▸ What you are asked to do
Write out every line below that contains "strip".

(Information supplied)

-- pv_equiv track=rewrite | github.com/SukjinMun/Scholarly_Paper_Crawler | scripts/webcrawler_paper_search.py | generate_keyword_combinations
-- ===== SOURCE A (Python) =====
-- from itertools import permutations
--
-- def generate_keyword_combinations(keywords):
--     # Generate all possible combinations of keywords including individual keywords
--     # and their permutations
--     # Split and clean keywords
--     keyword_list = [k.strip() for k in keywords.split(',')]
--
--     # Generate all possible combinations
--     all_combinations = []
--
--     # Add individual keywords
--     all_combinations.extend(keyword_list)
--
--     # Generate permutations for lengths 2 to n
--     for length in range(2, len(keyword_list) + 1):
--         perms = list(permutations(keyword_list, length))
--         for perm in perms:
--             # Join with spaces to create search term
--             all_combinations.append(' '.join(perm))
--
--     return all_combinations
-- ===== SOURCE B (Python) =====
-- def generate_keyword_combinations(keywords):
--     # Explicit index-based backtracking instead of itertools.permutations;
--     # length-1 pass reproduces the individual keywords.
--     kws = [k.strip() for k in keywords.split(',')]
--     n = len(kws)
--     out = []
--
--     def go(used, path, remaining):
--         if remaining == 0:
--             out.append(' '.join(path))
--             return
--         for i in range(n):
--             if i not in used:
--                 go(used + [i], path + [kws[i]], remaining - 1)
--
--     for length in range(1, n + 1):
--         go([], [], length)
--     return out
-- ===== Notes on version B (the rewrite author's own statement) =====
-- stated objective: alternative
-- what changed: Replaced the itertools.permutations library calls with an explicit index-based backtracking recursion over lengths 1..n, folding the individual-keyword case into the length-1 pass.
import Mathlib
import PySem

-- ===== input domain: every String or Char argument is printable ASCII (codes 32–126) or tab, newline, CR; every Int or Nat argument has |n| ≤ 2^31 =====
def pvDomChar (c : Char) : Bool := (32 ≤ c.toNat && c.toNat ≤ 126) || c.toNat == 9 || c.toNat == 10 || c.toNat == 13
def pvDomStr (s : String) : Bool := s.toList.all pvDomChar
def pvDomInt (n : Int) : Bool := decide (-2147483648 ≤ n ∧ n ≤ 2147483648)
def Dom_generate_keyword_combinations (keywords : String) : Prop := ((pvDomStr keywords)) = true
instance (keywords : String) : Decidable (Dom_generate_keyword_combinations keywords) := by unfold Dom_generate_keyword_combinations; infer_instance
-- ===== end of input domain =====

-- B replaces itertools.permutations with an explicit index-based backtracking recursion
-- (lengths 1..n, the length-1 pass yielding the individual keywords); same cost, different structure.

-- ===== PORT A =====
-- split(',') has a non-empty separator, so PySem.Str.split? is always `some`; `.getD []` is exact.
def generate_keyword_combinations (keywords : String) : List String :=
  let keyword_list : List String :=
    ((PySem.Str.split? keywords ",").getD []).map PySem.Str.strip
  let all_combinations : List String := [] ++ keyword_list
  -- for length in range(2, len(keyword_list) + 1): for perm in permutations(keyword_list, length): append(' '.join(perm))
  (PySem.List.pyRange 2 ((keyword_list.length : Int) + 1) 1).foldl
    (fun acc len =>
      (PySem.List.permutations keyword_list len.toNat).foldl
        (fun acc2 perm => acc2 ++ [PySem.Str.join " " perm]) acc)
    all_combinations

-- ===== PORT B =====
-- go(used, path, remaining): emit ' '.join(path) when remaining == 0, else try every unused index in order.
def gkc_go (kws : List String) (used : List Nat) (path : List String) : Nat → List String
  | 0 => [PySem.Str.join " " path]
  | r + 1 =>
    (List.range kws.length).foldl
      (fun acc i =>
        if used.contains i then acc
        else acc ++ gkc_go kws (used ++ [i]) (path ++ [kws.getD i ""]) r) []

def generate_keyword_combinations_alt (keywords : String) : List String :=
  let kws : List String :=
    ((PySem.Str.split? keywords ",").getD []).map PySem.Str.strip
  -- for length in range(1, n + 1): go([], [], length)
  (PySem.List.pyRange 1 ((kws.length : Int) + 1) 1).foldl
    (fun acc len => acc ++ gkc_go kws [] [] len.toNat) []

-- ===== PRECONDITION & SPEC =====
def Spec_generate_keyword_combinations (keywords : String) (out : List String) : Prop := out = generate_keyword_combinations_alt keywords
instance (keywords : String) (out : List String) : Decidable (Spec_generate_keyword_combinations keywords out) := by unfold Spec_generate_keyword_combinations; infer_instance

-- ===== CLAIM (what is proved, stated in full; the proofs are below) =====
def Claim_equal_generate_keyword_combinations : Prop := ∀ (keywords : String), Dom_generate_keyword_combinations keywords → Spec_generate_keyword_combinations keywords (generate_keyword_combinations keywords)

-- ===== LEMMAS AND PROOFS =====

-- "picks": every way to pick one element (in order) with the rest of the list, itertools-style.
def pvPicks {α : Type} : List α → List (α × List α)
  | [] => []
  | x :: t => (x, t) :: (pvPicks t).map (fun p => (p.1, x :: p.2))

theorem pvPicks_map_fst {α : Type} : ∀ (l : List α), (pvPicks l).map (·.1) = l
  | [] => rfl
  | x :: t => by simp [pvPicks, List.map_map, Function.comp_def, pvPicks_map_fst t]

theorem pvFoldlIf {α β : Type} (p : α → Bool) (g : α → List β) :
    ∀ (l : List α) (acc : List β),
      l.foldl (fun acc x => if p x then acc else acc ++ g x) acc
        = acc ++ (l.filter (fun x => !p x)).flatMap g
  | [], acc => by simp
  | x :: t, acc => by
    cases h : p x <;>
      simp [List.foldl_cons, h, pvFoldlIf p g t, List.append_assoc]

theorem pvFlatRange {α β : Type} (d : α) :
    ∀ (t : List α) (F : α → List α → List β),
      (List.range t.length).flatMap (fun j => F (t.getD j d) (t.eraseIdx j))
        = (pvPicks t).flatMap (fun pr => F pr.1 pr.2)
  | [], _ => rfl
  | y :: u, F => by
    rw [List.length_cons, List.range_succ_eq_map]
    simp only [List.flatMap_cons, List.flatMap_map, List.getD_cons_zero,
      List.eraseIdx_cons_zero, List.getD_cons_succ, List.eraseIdx_cons_succ]
    rw [pvFlatRange d u (fun a b => F a (y :: b))]
    simp [pvPicks, List.flatMap_map]

theorem pvPermSucc {α : Type} (d : α) (xs : List α) (r : Nat) :
    PySem.List.permutations xs (r + 1)
      = (List.range xs.length).flatMap
          (fun j => (PySem.List.permutations (xs.eraseIdx j) r).map (xs.getD j d :: ·)) := by
  show (List.range xs.length).flatMap
      (fun i => match xs[i]? with
        | none => []
        | some x => (PySem.List.permutations (xs.eraseIdx i) r).map (x :: ·)) = _
  refine List.flatMap_congr (fun j hj => ?_)
  have hlt : j < xs.length := List.mem_range.mp hj
  simp [List.getElem?_eq_getElem hlt]

theorem pvPermSel {α : Type} (d : α) (xs : List α) (r : Nat) :
    PySem.List.permutations xs (r + 1)
      = (pvPicks xs).flatMap (fun pr => (PySem.List.permutations pr.2 r).map (pr.1 :: ·)) := by
  rw [pvPermSucc d xs r,
    pvFlatRange d xs (fun a b => (PySem.List.permutations b r).map (a :: ·))]

theorem pvPicksCorr {α : Type} (g : Nat → α) :
    ∀ (rem : List Nat), rem.Nodup →
      pvPicks (rem.map g)
        = rem.map (fun i => (g i, (rem.filter (fun j => j ≠ i)).map g))
  | [], _ => rfl
  | i :: t, h => by
    have hnot : i ∉ t := (List.nodup_cons.mp h).1
    have ht : t.Nodup := (List.nodup_cons.mp h).2
    simp only [List.map_cons, pvPicks, pvPicksCorr g t ht, List.map_map]
    refine List.cons_eq_cons.mpr ⟨?_, ?_⟩
    · have hft : t.filter (fun j => !decide (j = i)) = t :=
        List.filter_eq_self.mpr (fun a ha => by
          simp only [Bool.not_eq_eq_eq_not, Bool.not_true, decide_eq_false_iff_not]
          exact fun hai => hnot (hai ▸ ha))
      simp [decide_not, hft]
    · refine List.map_congr_left (fun j hj => ?_)
      have hij : i ≠ j := fun hij => hnot (hij ▸ hj)
      simp [hij]

theorem pvGoEq (kws : List String) :
    ∀ (r : Nat) (used : List Nat) (path : List String),
      gkc_go kws used path r
        = (PySem.List.permutations
            (((List.range kws.length).filter (fun i => !used.contains i)).map
              (fun i => kws.getD i "")) r).map
            (fun p => PySem.Str.join " " (path ++ p)) := by
  intro r
  induction r with
  | zero => intro used path; simp [gkc_go, PySem.List.permutations]
  | succ r ih =>
    intro used path
    rw [gkc_go, pvFoldlIf (fun i => used.contains i)
      (fun i => gkc_go kws (used ++ [i]) (path ++ [kws.getD i ""]) r), List.nil_append]
    simp only [ih]
    rw [pvPermSel "" _ r,
      pvPicksCorr (fun i => kws.getD i "")
        ((List.range kws.length).filter (fun i => !used.contains i))
        ((List.nodup_range).filter _)]
    simp only [List.flatMap_map, List.map_flatMap, List.map_map]
    refine List.flatMap_congr (fun i _ => ?_)
    have hfil : (List.range kws.length).filter (fun j => !(used ++ [i]).contains j)
        = ((List.range kws.length).filter (fun j => !used.contains j)).filter
            (fun j => j ≠ i) := by
      rw [List.filter_filter]
      refine List.filter_congr (fun j _ => ?_)
      cases h1 : used.contains j <;> cases h2 : decide (j = i) <;>
        simp_all
    rw [hfil]
    refine List.map_congr_left (fun p _ => ?_)
    simp [List.append_assoc]

theorem pvMapGetDRange {α : Type} (l : List α) (d : α) :
    (List.range l.length).map (fun i => l.getD i d) = l := by
  refine List.ext_getElem (by simp) (fun i h1 h2 => ?_)
  simp [List.getElem?_eq_getElem h2]

theorem pvChunk (kws : List String) (r : Nat) :
    gkc_go kws [] [] r
      = (PySem.List.permutations kws r).map (fun p => PySem.Str.join " " p) := by
  rw [pvGoEq kws r [] []]
  simp only [List.contains_nil, Bool.not_false, List.filter_true, pvMapGetDRange,
    List.nil_append]

theorem pvJoinOne (x : String) : PySem.Str.join " " [x] = x := by
  simp [PySem.Str.join]

theorem pvPermOne (kws : List String) :
    (PySem.List.permutations kws 1).map (fun p => PySem.Str.join " " p) = kws := by
  rw [pvPermSel "" kws 0]
  have h0 : ∀ (l : List String), PySem.List.permutations l 0 = [[]] := fun l => rfl
  simp only [List.map_flatMap, h0, List.map_cons, List.map_nil]
  calc List.flatMap (fun a => [PySem.Str.join " " [a.1]]) (pvPicks kws)
      = List.flatMap (fun a => [a.1]) (pvPicks kws) := by simp only [pvJoinOne]
    _ = (pvPicks kws).map (·.1) := List.map_eq_flatMap.symm
    _ = kws := pvPicks_map_fst kws

-- ===== VERDICT (by name: the statement is the Claim_ definition above) =====
theorem generate_keyword_combinations_spec : Claim_equal_generate_keyword_combinations := by
  intro keywords _
  unfold Spec_generate_keyword_combinations
  unfold generate_keyword_combinations generate_keyword_combinations_alt
  set kws : List String := ((PySem.Str.split? keywords ",").getD []).map PySem.Str.strip with hkws
  simp only [PySem.List.foldl_append_singleton_eq_map]
  rw [PySem.List.foldl_append_eq_flatMap, PySem.List.foldl_append_eq_flatMap, List.nil_append]
  simp only [pvChunk]
  rcases Nat.eq_zero_or_pos kws.length with h | h
  · have hk : kws = [] := List.eq_nil_of_length_eq_zero h
    simp [hk, PySem.List.pyRange_one_eq_nil (by norm_num : (1:Int) ≤ 1),
      PySem.List.pyRange_one_eq_nil (by norm_num : (1:Int) ≤ 2)]
  · have h1 : (1 : Int) < (kws.length : Int) + 1 := by exact_mod_cast Nat.lt_succ_of_le h
    rw [PySem.List.pyRange_one_cons h1, List.flatMap_cons]
    norm_num
    rw [pvPermOne]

(End Information supplied)

▸ Response to this exercise
--     keyword_list = [k.strip() for k in keywords.split(',')]
--     kws = [k.strip() for k in keywords.split(',')]
    ((PySem.Str.split? keywords ",").getD []).map PySem.Str.strip
    ((PySem.Str.split? keywords ",").getD []).map PySem.Str.strip
  set kws : List String := ((PySem.Str.split? keywords ",").getD []).map PySem.Str.strip with hkws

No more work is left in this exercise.